В эти первые минуты я был так сильно разочарован, что подполковник Акуленко перестал улыбаться и стал смотреть на меня понимающе-сочувственно. Однако же нам обоим было ясно и другое: иных самолетов пока нет. До тех пор, пока эвакуированные на восток предприятия не наладят массовый выпуск нужной нам боевой техники, воевать придется на этом старье. «Ну и союзнички! — с горькой иронией думал я. — Вот это помощь!..» А ведь мне было известно, что английские «Спитфайры» и американские «аэрокобры» — вполне приличные истребители. Но первых в годы войны я вообще не видел, а «аэрокобры» поступали в очень ограниченном количестве. Зато всякое старье — «киттихауки», «томагавки» и вот эти «Харрикейны», которые можно было со спокойной душой списать еще до войны, они поставляли нам за чистое золото... Одним словом, с первых же минут пребывания [84] на ивановском полевом аэродроме я понял, что надо очень тщательно готовить полк к трудным боям.

Офицеры штаба полка и командиры эскадрилий произвели на меня неплохое впечатление.

Комэски капитаны В. Г. Лазарев и М. В. Габринец были хороню подготовленными летчиками и имели боевой опыт. Хорошим летчиком был и штурман полка майор Б. П. Кондратьев, который до моего прибытия исполнял обязанности командира 485-го истребительного авиаполка. Начальник штаба полка капитан А. Т. Гришин в части был недавно, но личный состав уже знал хорошо. Недавно также был назначен на должность комиссара полка полковой комиссар А. А. Воеводин.

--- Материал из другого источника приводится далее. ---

-- pv_equiv track=rewrite | github.com/jfisteus/eyegrade | eyegrade/create/latex.py | _choose_num_tables
-- ===== SOURCE A (Python) =====
-- PARAM_TABLE_LMITS = [8, 24, 55]
--
-- def _choose_num_tables(num_questions):
--     """Returns a good number of tables for the given number of questions."""
--     num_tables = 1
--     for numq in PARAM_TABLE_LMITS:
--         if numq >= num_questions:
--             break
--         else:
--             num_tables += 1
--     return num_tables
-- ===== SOURCE B (Python) =====
-- import bisect
--
-- PARAM_TABLE_LMITS = [8, 24, 55]
--
-- def _choose_num_tables(num_questions):
--     """Returns a good number of tables for the given number of questions."""
--     return 1 + bisect.bisect_left(PARAM_TABLE_LMITS, num_questions)
-- ===== Notes on version B (the rewrite author's own statement) =====
-- stated objective: idiomatic
-- what changed: Replaces the explicit scan-and-break loop with a single stdlib binary-search call: the answer is 1 plus bisect_left's insertion index, i.e. the count of limits strictly below num_questions.
import Mathlib
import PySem

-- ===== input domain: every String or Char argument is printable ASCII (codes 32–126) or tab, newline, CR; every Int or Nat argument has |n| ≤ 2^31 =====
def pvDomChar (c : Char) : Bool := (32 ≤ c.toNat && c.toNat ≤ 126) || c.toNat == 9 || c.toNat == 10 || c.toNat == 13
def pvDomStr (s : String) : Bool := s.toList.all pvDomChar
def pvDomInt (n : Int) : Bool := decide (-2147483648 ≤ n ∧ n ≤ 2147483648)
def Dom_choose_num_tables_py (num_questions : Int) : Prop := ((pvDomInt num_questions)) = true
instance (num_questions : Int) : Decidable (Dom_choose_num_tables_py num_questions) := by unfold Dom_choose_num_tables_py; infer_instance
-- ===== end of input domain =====

-- B replaces A's linear scan-and-break loop with a stdlib binary search (bisect_left);
-- return values are proved identical for all inputs (idiomatic rewrite, not a speed claim).

-- ===== PORT A =====
def PARAM_TABLE_LMITS : List Int := [8, 24, 55]

-- A: loop over the limits, break on the first limit ≥ num_questions, counting from 1.
def chooseLoop (num_questions : Int) : List Int → Int → Int
  | [], num_tables => num_tables
  | numq :: rest, num_tables =>
    if numq ≥ num_questions then num_tables
    else chooseLoop num_questions rest (num_tables + 1)

def choose_num_tables_py (num_questions : Int) : Int :=
  chooseLoop num_questions PARAM_TABLE_LMITS 1

-- ===== PORT B =====
def choose_num_tables_py_alt (num_questions : Int) : Int :=
  1 + (PySem.List.bisectLeft PARAM_TABLE_LMITS num_questions : Int)

-- ===== PRECONDITION & SPEC =====
def Spec_choose_num_tables_py (num_questions : Int) (out : Int) : Prop := out = choose_num_tables_py_alt num_questions
instance (num_questions : Int) (out : Int) : Decidable (Spec_choose_num_tables_py num_questions out) := by unfold Spec_choose_num_tables_py; infer_instance

-- ===== CLAIM (what is proved, stated in full; the proofs are below) =====
def Claim_equal_choose_num_tables_py : Prop := ∀ (num_questions : Int), Dom_choose_num_tables_py num_questions → Spec_choose_num_tables_py num_questions (choose_num_tables_py num_questions)

-- ===== LEMMAS AND PROOFS =====

-- Both sides reduce, for symbolic n, to the same three-way case split on n vs 8, 24, 55.
lemma choose_loop_cases (n : Int) :
    choose_num_tables_py n =
      if 8 ≥ n then 1 else if 24 ≥ n then 2 else if 55 ≥ n then 3 else 4 := by
  simp only [choose_num_tables_py, PARAM_TABLE_LMITS, chooseLoop]
  split_ifs <;> norm_num

lemma bisect_cases (n : Int) :
    choose_num_tables_py_alt n =
      if 8 ≥ n then 1 else if 24 ≥ n then 2 else if 55 ≥ n then 3 else 4 := by
  obtain ⟨h1, h2, h3⟩ := PySem.List.bisectLeft_spec [8, 24, 55] n (by norm_num)
  simp only [choose_num_tables_py_alt, PARAM_TABLE_LMITS]
  set k := PySem.List.bisectLeft [8, 24, 55] n with hk
  have e0 := h2 0 (by norm_num); have e1 := h2 1 (by norm_num); have e2 := h2 2 (by norm_num)
  have f0 := h3 0 (by norm_num); have f1 := h3 1 (by norm_num); have f2 := h3 2 (by norm_num)
  simp only [List.length_cons, List.length_nil, List.getElem_cons_zero,
    List.getElem_cons_succ] at h1 e0 e1 e2 f0 f1 f2
  interval_cases k <;> split_ifs <;> simp_all <;> omega

-- ===== VERDICT (by name: the statement is the Claim_ definition above) =====
theorem choose_num_tables_py_spec : Claim_equal_choose_num_tables_py := by
  intro n _
  unfold Spec_choose_num_tables_py
  rw [choose_loop_cases, bisect_cases]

Летчиками полк был укомплектован неплохо, но, как и предупреждал генерал А. В. Никитин, большую часть составляли недавние выпускники школ. Это меня не особенно смущало. Важно, чтобы был боевой костяк, остальное — дело наживное.

Я собрал весь летный состав полка и рассказал о себе, о том, где и как воевал, потом начал беседовать с летчиками, уже побывавшими в боях. Таких оказалось немного, да и опыта у каждого было маловато. Война шла уже больше полугода, но 485-й авиаполк воевал всего около двух месяцев: с конца июля по конец августа в составе войск ПВО Москвы, затем около месяца на Ленинградском фронте, после чего был послан на доукомплектование. Почти за два месяца боевой работы летчики сделали 650 боевых вылетов, провели 12 воздушных боев, в которых было сбито 3 самолета противника. При этом собственные потери составили 4 машины. Каждому, кто представляет себе, насколько напряженной была обстановка в воздухе летом и осенью сорок первого года, ясно, что это более чем скромный итог. На других, более важных направлениях летчикам истребительных полков приходилось совершать в ту пору по 4–5 боевых вылетов в день и, как правило, с боями.

В своей первой беседе с летчиками я пытался узнать их мнение о тактике воздушного боя. Меня интересовало, как они собираются воевать на «Харрикейнах». Суждения были самые различные, в том числе и о применении парных боевых порядков.